The present article builds on the work of Henz et al. [23
] and extends it in several ways. Here, we apply GBDP to completely sequenced plastid and mitochondrion genomes to infer relationships of major eukaryotic groups. Plastid and mitochondrion genomes are highly, sometimes extremely, reduced, and are subject to evolutionary conditions quite different from prokaryote genomes. We were thus interested in whether GBDP would perform as well as with genomes of prokaryotes [23
], and if so, under which conditions. Completely sequenced plastid genomes have been used in a number of articles (e.g., [43
]) to infer phylogenetic relationships based on sequence alignments of many concatenated genes, enabling us to directly compare the GBDP results with respect to, e.g., recovery and placement of major eukaryotic groups and location of primary and secondary endosymbiosis events.

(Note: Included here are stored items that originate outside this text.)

-- pv_equiv track=rewrite | github.com/hejh-ic-designer/RESIDSE | utils.py | generate_tile_sequence
-- ===== SOURCE A (Python) =====
-- def generate_tile_sequence(out_len: int, stride: list, power: int) -> list:
--     sequence = [out_len]
--     reverse_and_pop = stride[::-1][:-1]
--     square = [i**power for i in reverse_and_pop]
--     for ratio in square:
--         next_item = sequence[-1] * ratio
--         sequence.append(next_item)
--     return sequence[::-1]
-- ===== SOURCE B (Python) =====
-- def _suffix_prod(stride, i, power):
--     p = 1
--     for s in stride[i + 1:]:
--         p *= s ** power
--     return p
--
--
-- def generate_tile_sequence(out_len: int, stride: list, power: int) -> list:
--     if not stride:
--         return [out_len]
--     return [out_len * _suffix_prod(stride, i, power) for i in range(len(stride))]
-- ===== Notes on version B (the rewrite author's own statement) =====
-- stated objective: alternative
-- what changed: Each output element is computed independently as a suffix product over stride[i+1:], replacing A's reverse-drop-cumulate-reverse single pass with per-index scans.
-- outside the precondition, e.g. on generate_tile_sequence(2, [3, 4], -1): A returns [0.5, 2], B returns [0.5, 2]
import Mathlib
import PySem

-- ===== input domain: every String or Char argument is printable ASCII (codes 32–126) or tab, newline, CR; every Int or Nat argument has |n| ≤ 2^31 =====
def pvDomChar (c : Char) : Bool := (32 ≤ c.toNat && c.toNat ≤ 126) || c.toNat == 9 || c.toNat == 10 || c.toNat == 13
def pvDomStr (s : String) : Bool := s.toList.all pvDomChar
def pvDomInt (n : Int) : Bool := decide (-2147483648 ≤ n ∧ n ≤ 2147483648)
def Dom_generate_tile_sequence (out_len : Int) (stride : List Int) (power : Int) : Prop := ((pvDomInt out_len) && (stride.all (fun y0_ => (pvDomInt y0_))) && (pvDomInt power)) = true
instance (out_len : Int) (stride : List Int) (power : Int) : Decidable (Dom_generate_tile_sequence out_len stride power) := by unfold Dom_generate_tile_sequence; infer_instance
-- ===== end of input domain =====

-- B computes each element independently as a suffix product over stride[i+1:] instead of
-- A's reverse-drop-cumulate-reverse pass (objective: alternative decomposition, not faster).

-- ===== PORT A =====
def generate_tile_sequence (out_len : Int) (stride : List Int) (power : Int) : List Int :=
  let sequence := [out_len]
  -- stride[::-1] is List.reverse (PySem.List.slice?_none_none_neg_one); [:-1] is slice none (-1)
  let reverse_and_pop := PySem.List.slice stride.reverse none (some (-1))
  -- i ** power : exact for 0 ≤ power (Pre_); sequence[-1] : the list is always nonempty here
  let square := reverse_and_pop.map (fun i => i ^ power.toNat)
  let sequence := square.foldl (fun seq ratio => seq ++ [PySem.List.pyGetD seq (-1) 0 * ratio]) sequence
  sequence.reverse

-- ===== PORT B =====
-- s ** power : exact for 0 ≤ power (Pre_); stride[i+1:] is slice (i+1) none
def suffix_prod (stride : List Int) (i : Int) (power : Int) : Int :=
  (PySem.List.slice stride (some (i + 1)) none).foldl (fun p s => p * s ^ power.toNat) 1

def generate_tile_sequence_alt (out_len : Int) (stride : List Int) (power : Int) : List Int :=
  if stride = [] then [out_len]
  else (PySem.List.pyRange 0 stride.length 1).map (fun i => out_len * suffix_prod stride i power)

-- ===== PRECONDITION & SPEC =====
-- Pre_ excludes a negative power with at least two strides: there Python's ** yields floats
-- (or raises ZeroDivisionError on a zero stride), so A's return is not a list of ints.
def Pre_generate_tile_sequence (out_len : Int) (stride : List Int) (power : Int) : Prop :=
  0 ≤ power ∨ stride.length ≤ 1
instance (out_len : Int) (stride : List Int) (power : Int) : Decidable (Pre_generate_tile_sequence out_len stride power) := by unfold Pre_generate_tile_sequence; infer_instance

def pvWitness_generate_tile_sequence : Int × List Int × Int := (8, ([2, 2, 2], 2))

def Spec_generate_tile_sequence (out_len : Int) (stride : List Int) (power : Int) (out : List Int) : Prop := out = generate_tile_sequence_alt out_len stride power
instance (out_len : Int) (stride : List Int) (power : Int) (out : List Int) : Decidable (Spec_generate_tile_sequence out_len stride power out) := by unfold Spec_generate_tile_sequence; infer_instance

-- ===== CLAIM (what is proved, stated in full; the proofs are below) =====
def Claim_equal_generate_tile_sequence : Prop := ∀ (out_len : Int) (stride : List Int) (power : Int), Dom_generate_tile_sequence out_len stride power → Pre_generate_tile_sequence out_len stride power → Spec_generate_tile_sequence out_len stride power (generate_tile_sequence out_len stride power)

-- ===== LEMMAS AND PROOFS =====

-- A's loop body, run from any nonempty accumulator, is scanl of multiplication.
theorem pv_foldl_concat_last (l : List Int) : ∀ (pre : List Int) (a : Int),
    l.foldl (fun seq r => seq ++ [PySem.List.pyGetD seq (-1) 0 * r]) (pre ++ [a])
      = pre ++ List.scanl (· * ·) a l := by
  induction l with
  | nil => intro pre a; simp [List.scanl]
  | cons r l ih =>
    intro pre a
    simp only [List.foldl_cons, PySem.List.pyGetD_neg_one_append_singleton, List.scanl]
    have := ih (pre ++ [a]) (a * r)
    simpa using this

theorem pv_foldl_mul_append (l : List Int) (x : Int) (e : Nat) :
    (l ++ [x]).foldl (fun p s => p * s ^ e) 1
      = (l.foldl (fun p s => p * s ^ e) 1) * x ^ e := by
  simp

-- the reversed cumulative scan equals the list of suffix products
theorem pv_scanl_rev_eq_suffix (t : List Int) : ∀ (a : Int) (e : Nat),
    (List.scanl (· * ·) a ((t.reverse).map (fun i => i ^ e))).reverse
      = (List.range (t.length + 1)).map
          (fun i => a * (t.drop i).foldl (fun p s => p * s ^ e) 1) := by
  induction t using List.reverseRecOn with
  | nil => intro a e; simp [List.scanl]
  | append_singleton t x ih =>
    intro a e
    simp only [List.reverse_append, List.reverse_singleton, List.singleton_append, List.map_cons]
    rw [List.scanl_cons, List.reverse_cons, ih (a * x ^ e) e]
    conv_rhs => rw [show (t ++ [x]).length + 1 = (t.length + 1) + 1 by simp,
      List.range_succ, List.map_append]
    congr 1
    · apply List.map_congr_left
      intro i hi
      have hle : i ≤ t.length := by
        have := List.mem_range.mp hi; omega
      rw [List.drop_append_of_le_length hle, pv_foldl_mul_append]
      ring
    · simp

theorem generate_tile_sequence_eq (out_len : Int) (stride : List Int) (power : Int) :
    generate_tile_sequence out_len stride power
      = generate_tile_sequence_alt out_len stride power := by
  cases stride with
  | nil =>
    simp [generate_tile_sequence, generate_tile_sequence_alt, PySem.List.slice_to_neg_one]
  | cons s t =>
    unfold generate_tile_sequence generate_tile_sequence_alt
    simp only [List.reverse_cons, PySem.List.slice_to_neg_one, List.dropLast_concat,
      reduceCtorEq, ite_false]
    have hfold := pv_foldl_concat_last ((t.reverse).map (fun i => i ^ power.toNat)) [] out_len
    simp only [List.nil_append] at hfold
    rw [hfold, pv_scanl_rev_eq_suffix t out_len power.toNat]
    -- rewrite B's side: pyRange over the length, slices as drops
    rw [show ((s :: t).length : Int) = ((t.length + 1 : Nat) : Int) by simp]
    rw [PySem.List.pyRange_zero_nat]
    rw [List.map_map]
    apply List.map_congr_left
    intro i hi
    unfold suffix_prod
    have hcast : ((i : Int) + 1) = ((i + 1 : Nat) : Int) := by push_cast; ring
    rw [Function.comp_apply, hcast, PySem.List.slice_from_natCast]
    simp

-- ===== VERDICT (by name: the statement is the Claim_ definition above) =====
theorem generate_tile_sequence_spec : Claim_equal_generate_tile_sequence := by
  intro out_len stride power _hdom _hpre
  unfold Spec_generate_tile_sequence
  exact generate_tile_sequence_eq out_len stride power
-- pv_equiv track=rewrite | github.com/route250/carrier-war-vs | server/services/hexmap.py | encode_map
-- ===== SOURCE A (Python) =====
-- def encode_map( raw_map: list[list[int]] ) -> dict[int, list[tuple[int,int,int]]]:
--     """
--     ヘックスマップを圧縮して辞書形式で返す。
--     キーは、行番号、値はその行の陸地セルの列範囲と値(s,e,value)タプルのリスト。
--     """
--     encoded: dict[int,list[tuple[int,int,int]]] = {}
--     for y, row in enumerate(raw_map):
--         ranges = []
--         start = -1
--         current_value = 0
--         for x, cell in enumerate(row):
--             if cell != current_value:
--                 if start >= 0:
--                     ranges.append((start, x - 1, current_value))
--                 if cell != 0:
--                     start = x
--                     current_value = cell
--                 else:
--                     start = -1
--                     current_value = 0
--         if current_value != 0 and start >= 0:
--             ranges.append((start, len(row) - 1,current_value))
--         if ranges:
--             encoded[y] = ranges
--     return encoded
-- ===== SOURCE B (Python) =====
-- def encode_map(raw_map):
--     """Run-length encode land cells per map row: two-pointer run scanner
--     (find each maximal run of equal cells directly), no start/current_value
--     state machine and no closing step after the loop."""
--     encoded = {}
--     for y, row in enumerate(raw_map):
--         ranges = []
--         x = 0
--         n = len(row)
--         while x < n:
--             v = row[x]
--             e = x + 1
--             while e < n and row[e] == v:
--                 e += 1
--             if v != 0:
--                 ranges.append((x, e - 1, v))
--             x = e
--         if ranges:
--             encoded[y] = ranges
--     return encoded
-- ===== Notes on version B (the rewrite author's own statement) =====
-- stated objective: alternative
-- what changed: Replaced A's per-cell state machine (start/current_value carried across cells plus a post-loop closing append) with a two-pointer scanner that locates each maximal run of equal cells directly and emits its range in one step.
import Mathlib
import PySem

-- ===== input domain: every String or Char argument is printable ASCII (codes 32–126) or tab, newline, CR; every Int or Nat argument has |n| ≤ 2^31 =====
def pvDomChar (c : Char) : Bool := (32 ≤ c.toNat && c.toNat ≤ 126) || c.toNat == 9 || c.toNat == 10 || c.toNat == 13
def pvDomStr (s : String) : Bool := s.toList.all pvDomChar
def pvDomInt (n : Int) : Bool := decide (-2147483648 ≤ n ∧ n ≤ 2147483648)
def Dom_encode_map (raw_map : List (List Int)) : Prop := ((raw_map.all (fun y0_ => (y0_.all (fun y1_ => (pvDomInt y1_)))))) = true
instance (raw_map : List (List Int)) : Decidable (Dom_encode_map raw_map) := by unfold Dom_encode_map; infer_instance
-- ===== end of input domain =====

-- B replaces A's start/current_value state machine by a two-pointer maximal-run
-- scanner (objective: alternative, same cost); return values are proved equal.

-- ===== PORT A =====
-- inner-loop body of A: state = (ranges, start, current_value), input = (x, cell)
def encMapStepA (st : List (Int × Int × Int) × Int × Int) (p : Int × Int) :
    List (Int × Int × Int) × Int × Int :=
  if p.2 ≠ st.2.2 then
    let ranges := if st.2.1 ≥ 0 then st.1 ++ [(st.2.1, p.1 - 1, st.2.2)] else st.1
    if p.2 ≠ 0 then (ranges, p.1, p.2) else (ranges, -1, 0)
  else st

-- one row of A: the enumerate loop, then the closing append after the loop
def encMapRowA (row : List Int) : List (Int × Int × Int) :=
  let st := (PySem.List.enumerate row).foldl encMapStepA ([], -1, 0)
  if st.2.2 ≠ 0 ∧ st.2.1 ≥ 0 then st.1 ++ [(st.2.1, (row.length : Int) - 1, st.2.2)] else st.1

def encode_map (raw_map : List (List Int)) : List (Int × List (Int × Int × Int)) :=
  ((PySem.List.enumerate raw_map).foldl
    (fun d p => if encMapRowA p.2 ≠ [] then d.insert p.1 (encMapRowA p.2) else d)
    (PySem.Dict.empty : PySem.Dict Int (List (Int × Int × Int)))).items

-- ===== PORT B =====
-- Source B's while loop: x points at the start of a maximal run, the inner while
-- (here: takeWhile/dropWhile on the tail) finds its end e, emit if nonzero, jump to e
def encMapRowB (x : Int) : List Int → List (Int × Int × Int)
  | [] => []
  | v :: cs =>
      let e := x + 1 + (cs.takeWhile (· == v)).length
      (if v ≠ 0 then [(x, e - 1, v)] else []) ++ encMapRowB e (cs.dropWhile (· == v))
termination_by l => l.length
decreasing_by
  simpa using Nat.lt_succ_of_le (List.length_dropWhile_le _ _)

def encode_map_alt (raw_map : List (List Int)) : List (Int × List (Int × Int × Int)) :=
  ((PySem.List.enumerate raw_map).foldl
    (fun d p => if encMapRowB 0 p.2 ≠ [] then d.insert p.1 (encMapRowB 0 p.2) else d)
    (PySem.Dict.empty : PySem.Dict Int (List (Int × Int × Int)))).items

-- ===== PRECONDITION & SPEC =====
def Spec_encode_map (raw_map : List (List Int)) (out : List (Int × List (Int × Int × Int))) : Prop := out = encode_map_alt raw_map
instance (raw_map : List (List Int)) (out : List (Int × List (Int × Int × Int))) : Decidable (Spec_encode_map raw_map out) := by unfold Spec_encode_map; infer_instance

-- ===== CLAIM (what is proved, stated in full; the proofs are below) =====
def Claim_equal_encode_map : Prop := ∀ (raw_map : List (List Int)), Dom_encode_map raw_map → Spec_encode_map raw_map (encode_map raw_map)

-- ===== LEMMAS AND PROOFS =====

-- the closing step of A's row loop, abstracted over the row-length end index
def encMapFinishA (xe : Int) (st : List (Int × Int × Int) × Int × Int) : List (Int × Int × Int) :=
  if st.2.2 ≠ 0 ∧ st.2.1 ≥ 0 then st.1 ++ [(st.2.1, xe - 1, st.2.2)] else st.1

-- the four reachable transitions of A's inner-loop body
theorem stepA_same (ranges : List (Int × Int × Int)) (s v x : Int) :
    encMapStepA (ranges, s, v) (x, v) = (ranges, s, v) := by
  simp [encMapStepA]

theorem stepA_fresh (ranges : List (Int × Int × Int)) (x c : Int) (hc : c ≠ 0) :
    encMapStepA (ranges, -1, 0) (x, c) = (ranges, x, c) := by
  simp [encMapStepA, hc]

theorem stepA_close_zero (ranges : List (Int × Int × Int)) (x s v : Int)
    (hv : v ≠ 0) (hs : 0 ≤ s) :
    encMapStepA (ranges, s, v) (x, 0) = (ranges ++ [(s, x - 1, v)], -1, 0) := by
  simp [encMapStepA, Ne.symm hv, hs]

theorem stepA_close_new (ranges : List (Int × Int × Int)) (x s v c : Int)
    (hcv : c ≠ v) (hc : c ≠ 0) (hs : 0 ≤ s) :
    encMapStepA (ranges, s, v) (x, c) = (ranges ++ [(s, x - 1, v)], x, c) := by
  simp [encMapStepA, hcv, hc, hs]

-- B started at a cell whose preceding maximal zero-run it would skip gives the same output
theorem encMapRowB_skip_zeros (x : Int) (cs : List Int) :
    encMapRowB x cs =
      encMapRowB (x + ((cs.takeWhile (· == (0:Int))).length : Int))
        (cs.dropWhile (· == (0:Int))) := by
  match cs with
  | [] => simp [encMapRowB]
  | c :: cs' =>
    by_cases h : c = 0
    · subst h
      rw [encMapRowB]
      simp [List.takeWhile, List.dropWhile]
      try push_cast
      try ring_nf
    · have hb : ((c == (0:Int)) = false) := by simpa using h
      simp [List.takeWhile, List.dropWhile, hb]

-- a leading zero cell merely advances B's pointer
theorem encMapRowB_zero_cons (x : Int) (cs : List Int) :
    encMapRowB x ((0:Int) :: cs) = encMapRowB (x + 1) cs := by
  rw [encMapRowB, encMapRowB_skip_zeros (x + 1) cs]
  simp

-- main row invariant: A's loop from either reachable state equals B's scanner
theorem encMapRow_inv (row : List Int) :
    (∀ (x xe : Int) (ranges : List (Int × Int × Int)), 0 ≤ x → xe = x + row.length →
      encMapFinishA xe ((PySem.List.enumerate row x).foldl encMapStepA (ranges, -1, 0)) =
        ranges ++ encMapRowB x row) ∧
    (∀ (x xe s v : Int) (ranges : List (Int × Int × Int)), v ≠ 0 → 0 ≤ s → 0 ≤ x →
        xe = x + row.length →
      encMapFinishA xe ((PySem.List.enumerate row x).foldl encMapStepA (ranges, s, v)) =
        ranges ++ (s, x + ((row.takeWhile (· == v)).length : Int) - 1, v) ::
          encMapRowB (x + ((row.takeWhile (· == v)).length : Int)) (row.dropWhile (· == v))) := by
  induction row with
  | nil =>
    constructor
    · intro x xe ranges _ hxe
      subst hxe
      simp [PySem.List.enumerate_nil, encMapFinishA, encMapRowB]
    · intro x xe s v ranges hv hs _ hxe
      subst hxe
      simp [PySem.List.enumerate_nil, encMapFinishA, encMapRowB, hv, hs,
        List.takeWhile, List.dropWhile]
  | cons c cs ih =>
    obtain ⟨ihP, ihQ⟩ := ih
    constructor
    · -- state (start = -1, current_value = 0)
      intro x xe ranges hx hxe
      rw [PySem.List.enumerate_cons, List.foldl_cons]
      by_cases hc : c = 0
      · subst hc
        rw [stepA_same,
          ihP (x + 1) xe ranges (by omega) (by rw [hxe, List.length_cons]; push_cast; ring),
          encMapRowB_zero_cons]
      · rw [stepA_fresh _ _ _ hc,
          ihQ (x + 1) xe x c ranges hc hx (by omega)
            (by rw [hxe, List.length_cons]; push_cast; ring)]
        rw [encMapRowB]
        simp only [hc, ne_eq, not_false_eq_true, if_pos, List.singleton_append]
        try push_cast
        try ring_nf
    · -- state (start = s ≥ 0, current_value = v ≠ 0)
      intro x xe s v ranges hv hs hx hxe
      rw [PySem.List.enumerate_cons, List.foldl_cons]
      by_cases hcv : c = v
      · subst hcv
        rw [stepA_same,
          ihQ (x + 1) xe s c ranges hv hs (by omega)
            (by rw [hxe, List.length_cons]; push_cast; ring)]
        simp only [List.takeWhile, List.dropWhile, beq_self_eq_true, List.length_cons]
        push_cast
        ring_nf
      · have hb : ((c == v) = false) := by simpa using hcv
        by_cases hc : c = 0
        · subst hc
          rw [stepA_close_zero _ _ _ _ hv hs,
            ihP (x + 1) xe (ranges ++ [(s, x - 1, v)]) (by omega)
              (by rw [hxe, List.length_cons]; push_cast; ring)]
          simp only [List.takeWhile, List.dropWhile, hb, List.length_nil,
            List.append_assoc, List.singleton_append, Int.natCast_zero, add_zero]
          rw [encMapRowB_zero_cons]
        · rw [stepA_close_new _ _ _ _ _ hcv hc hs,
            ihQ (x + 1) xe x c (ranges ++ [(s, x - 1, v)]) hc hx (by omega)
              (by rw [hxe, List.length_cons]; push_cast; ring)]
          simp only [List.takeWhile, List.dropWhile, hb, List.length_nil,
            List.append_assoc, List.singleton_append, Int.natCast_zero, add_zero]
          rw [encMapRowB]
          simp only [hc, ne_eq, not_false_eq_true, if_pos, List.singleton_append]
          try push_cast
          try ring_nf

theorem encMapRowA_eq (row : List Int) : encMapRowA row = encMapRowB 0 row := by
  have h := (encMapRow_inv row).1 0 (row.length : Int) [] le_rfl (by ring)
  simpa [encMapRowA, encMapFinishA] using h

-- ===== VERDICT (by name: the statement is the Claim_ definition above) =====
theorem encode_map_spec : Claim_equal_encode_map := by
  intro raw_map _
  unfold Spec_encode_map encode_map encode_map_alt
  congr 1
  apply List.foldl_ext
  intro d p _
  rw [encMapRowA_eq]
-- pv_equiv track=rewrite | github.com/MarcosMAlvarez/Python-Concepts | data_structure_algorithms/array_modulo.py | in_n_cube
-- ===== SOURCE A (Python) =====
-- def in_n_cube(array: list, k: int) -> int:
--     """Get minimum lenght subarray with sum % number == 0"""
--     # pylint: disable=invalid-name
--     n = len(array)
--     min_len = n + 1
--     for i in range(n):
--         for j in range(i, n):
--             if sum(array[i : j + 1]) % k == 0 and j - i + 1 < min_len:
--                 min_len = j - i + 1
--
--     return min_len
-- ===== SOURCE B (Python) =====
-- def in_n_cube(array: list, k: int) -> int:
--     """Get minimum lenght subarray with sum % number == 0"""
--     n = len(array)
--     min_len = n + 1
--     last = {0: 0}  # remainder of a prefix sum -> latest prefix index with that remainder
--     prefix = 0
--     p = 0
--     for x in array:
--         p += 1
--         prefix += x
--         r = prefix % k
--         if r in last:
--             cand = p - last[r]
--             if cand < min_len:
--                 min_len = cand
--         last[r] = p
--     return min_len
-- ===== Notes on version B (the rewrite author's own statement) =====
-- stated objective: faster
-- what changed: Replaced the triple-nested scan (all (i,j) pairs with a fresh slice sum each) by a single pass over prefix-sum remainders with a dict mapping each remainder mod k to the latest prefix index, so the minimum length comes from one lookup per element.
import Mathlib
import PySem

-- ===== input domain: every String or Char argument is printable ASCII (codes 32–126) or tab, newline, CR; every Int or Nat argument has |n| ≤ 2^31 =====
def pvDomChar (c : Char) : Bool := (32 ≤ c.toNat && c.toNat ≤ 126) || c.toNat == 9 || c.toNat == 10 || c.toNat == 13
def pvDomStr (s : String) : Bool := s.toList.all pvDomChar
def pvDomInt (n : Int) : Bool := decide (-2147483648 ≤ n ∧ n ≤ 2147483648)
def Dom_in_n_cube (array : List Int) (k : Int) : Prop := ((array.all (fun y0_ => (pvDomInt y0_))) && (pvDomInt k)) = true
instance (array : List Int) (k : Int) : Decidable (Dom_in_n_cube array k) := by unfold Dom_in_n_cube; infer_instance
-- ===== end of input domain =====

-- B: one pass over prefix-sum remainders with a last-index dict, instead of A's triple-nested scan of all subarrays.


-- ===== PORT A =====
def in_n_cube (array : List Int) (k : Int) : Int :=
  let n : Int := array.length
  (PySem.List.pyRange 0 n 1).foldl (fun minLen i =>
    (PySem.List.pyRange i n 1).foldl (fun ml j =>
      if PySem.Int.mod ((PySem.List.slice array (some i) (some (j + 1))).sum) k = 0 ∧ j - i + 1 < ml
      then j - i + 1 else ml) minLen) (n + 1)

-- ===== PORT B =====
-- loop body of B's single pass (state: min_len, last, prefix, p)
def bStep (k : Int) (st : Int × PySem.Dict Int Int × Int × Int) (x : Int) :
    Int × PySem.Dict Int Int × Int × Int :=
  let p := st.2.2.2 + 1
  let pfx := st.2.2.1 + x
  let r := PySem.Int.mod pfx k
  let m :=
    match st.2.1.get? r with
    | some q => if p - q < st.1 then p - q else st.1
    | none => st.1
  (m, st.2.1.insert r p, pfx, p)

def in_n_cube_alt (array : List Int) (k : Int) : Int :=
  let n : Int := array.length
  (array.foldl (bStep k) (n + 1, PySem.Dict.ofList [(0, 0)], 0, 0)).1

-- ===== PRECONDITION & SPEC =====
-- Pre_ excludes exactly the inputs where A raises ZeroDivisionError: k = 0 with a nonempty array
-- (with an empty array the loop body never runs and A returns 1 even for k = 0).
def Pre_in_n_cube (array : List Int) (k : Int) : Prop := k ≠ 0 ∨ array = []
instance (array : List Int) (k : Int) : Decidable (Pre_in_n_cube array k) := by unfold Pre_in_n_cube; infer_instance
def pvWitness_in_n_cube : List Int × Int := ([1, 2, 3], 3)

def Spec_in_n_cube (array : List Int) (k : Int) (out : Int) : Prop := out = in_n_cube_alt array k
instance (array : List Int) (k : Int) (out : Int) : Decidable (Spec_in_n_cube array k out) := by unfold Spec_in_n_cube; infer_instance

-- ===== CLAIM (what is proved, stated in full; the proofs are below) =====
def Claim_equal_in_n_cube : Prop := ∀ (array : List Int) (k : Int), Dom_in_n_cube array k → Pre_in_n_cube array k → Spec_in_n_cube array k (in_n_cube array k)

-- ===== LEMMAS AND PROOFS =====

-- prefix sum of the first q elements
def preS (l : List Int) (q : Nat) : Int := (l.take q).sum

-- (q, p) delimit a subarray (elements q..p-1 of array) whose sum is divisible by k
def VP (array : List Int) (k : Int) (q p : Nat) : Prop :=
  q < p ∧ p ≤ array.length ∧ k ∣ (preS array p - preS array q)

-- what the running minimum m is after all pairs with right end ≤ P have been considered
def MInv (array : List Int) (k : Int) (P : Nat) (m : Int) : Prop :=
  m ≤ (array.length : Int) + 1 ∧
  (∀ q p, VP array k q p → p ≤ P → m ≤ (p : Int) - (q : Int)) ∧
  (m = (array.length : Int) + 1 ∨ ∃ q p, VP array k q p ∧ m = (p : Int) - (q : Int))

-- the dict maps each remainder to a prefix index realising it, no earlier than any other such index
def DInv (array : List Int) (k : Int) (P : Nat) (d : PySem.Dict Int Int) : Prop :=
  (∀ r v, d.get? r = some v → ∃ q : Nat, q ≤ P ∧ v = (q : Int) ∧ PySem.Int.mod (preS array q) k = r) ∧
  (∀ q : Nat, q ≤ P → ∃ v, d.get? (PySem.Int.mod (preS array q) k) = some v ∧ (q : Int) ≤ v)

We also examine additional modifications of GBDP. A new distance function based on sequence identity within HSPs is introduced. Different formulae for creating symmetric similarity scores from the asymmetric results of BLAST comparisons are examined, as well as two different formulae to derive distances from similarity values. We also investigate the use of protein-protein BLAST (WUTBLASTX [24
]) instead of nucleotide-nucleotide BLAST (NCBI-BLASTN [48
]) and two ways of combining the two methods of HSP search. Accuracy of trees inferred from GBDP distances by three well-known (UPGMA, NJ, and BIONJ) and two recently described reconstruction methods (STC [49
] and FastME [50
]) is measured by comparison with current NCBI taxonomy based on c-scores [23
]. The c-score is defined as the number of non-trivial splits in the phylogenetic tree under study which are compatible [51
] to the reference topology divided by the total number of non-trivial splits in the test tree. These compatible splits are either already included in the reference topology, or a refinement of the topology, but do not conflict with it. The c-score's denominator is useful to correct for, e.g., a different number of taxa or a different amount of resolution in the test trees. The main factors increasing or decreasing GBDP accuracy were determined by multiple regression analysis with c-score as dependent variable.
Holland et al. [52
] described a statistical geometry approach to estimate the departure of a distance matrix from the additivity condition [53
], i.e., the degree to which it is not treelike, by computing so-called δ
values for all quartets of taxa. A similar approach is the Q criterion of Guindon and Gascuel [54
], which is also computed from taxon quartets and can be used to assess the treelikeness of a distance matrix. As most distance methods are guaranteed to infer the correct tree from completely additive distances, distance matrices with the least departure from additivity should be preferable [14
]. An additional advantage of δ
values is that they are, in contrast to, e.g., c-scores, independent of any preconceived hypothesis on how the true phylogeny looks like. We thus examined quality of each GBDP distance matrix in phylogeny reconstruction directly by measuring its mean δ
value. As an empirical investigation of the approach described by Holland et al. [52
], suitability of δ
values in predicting phylogenetic accuracy could then be assessed by regression analyses.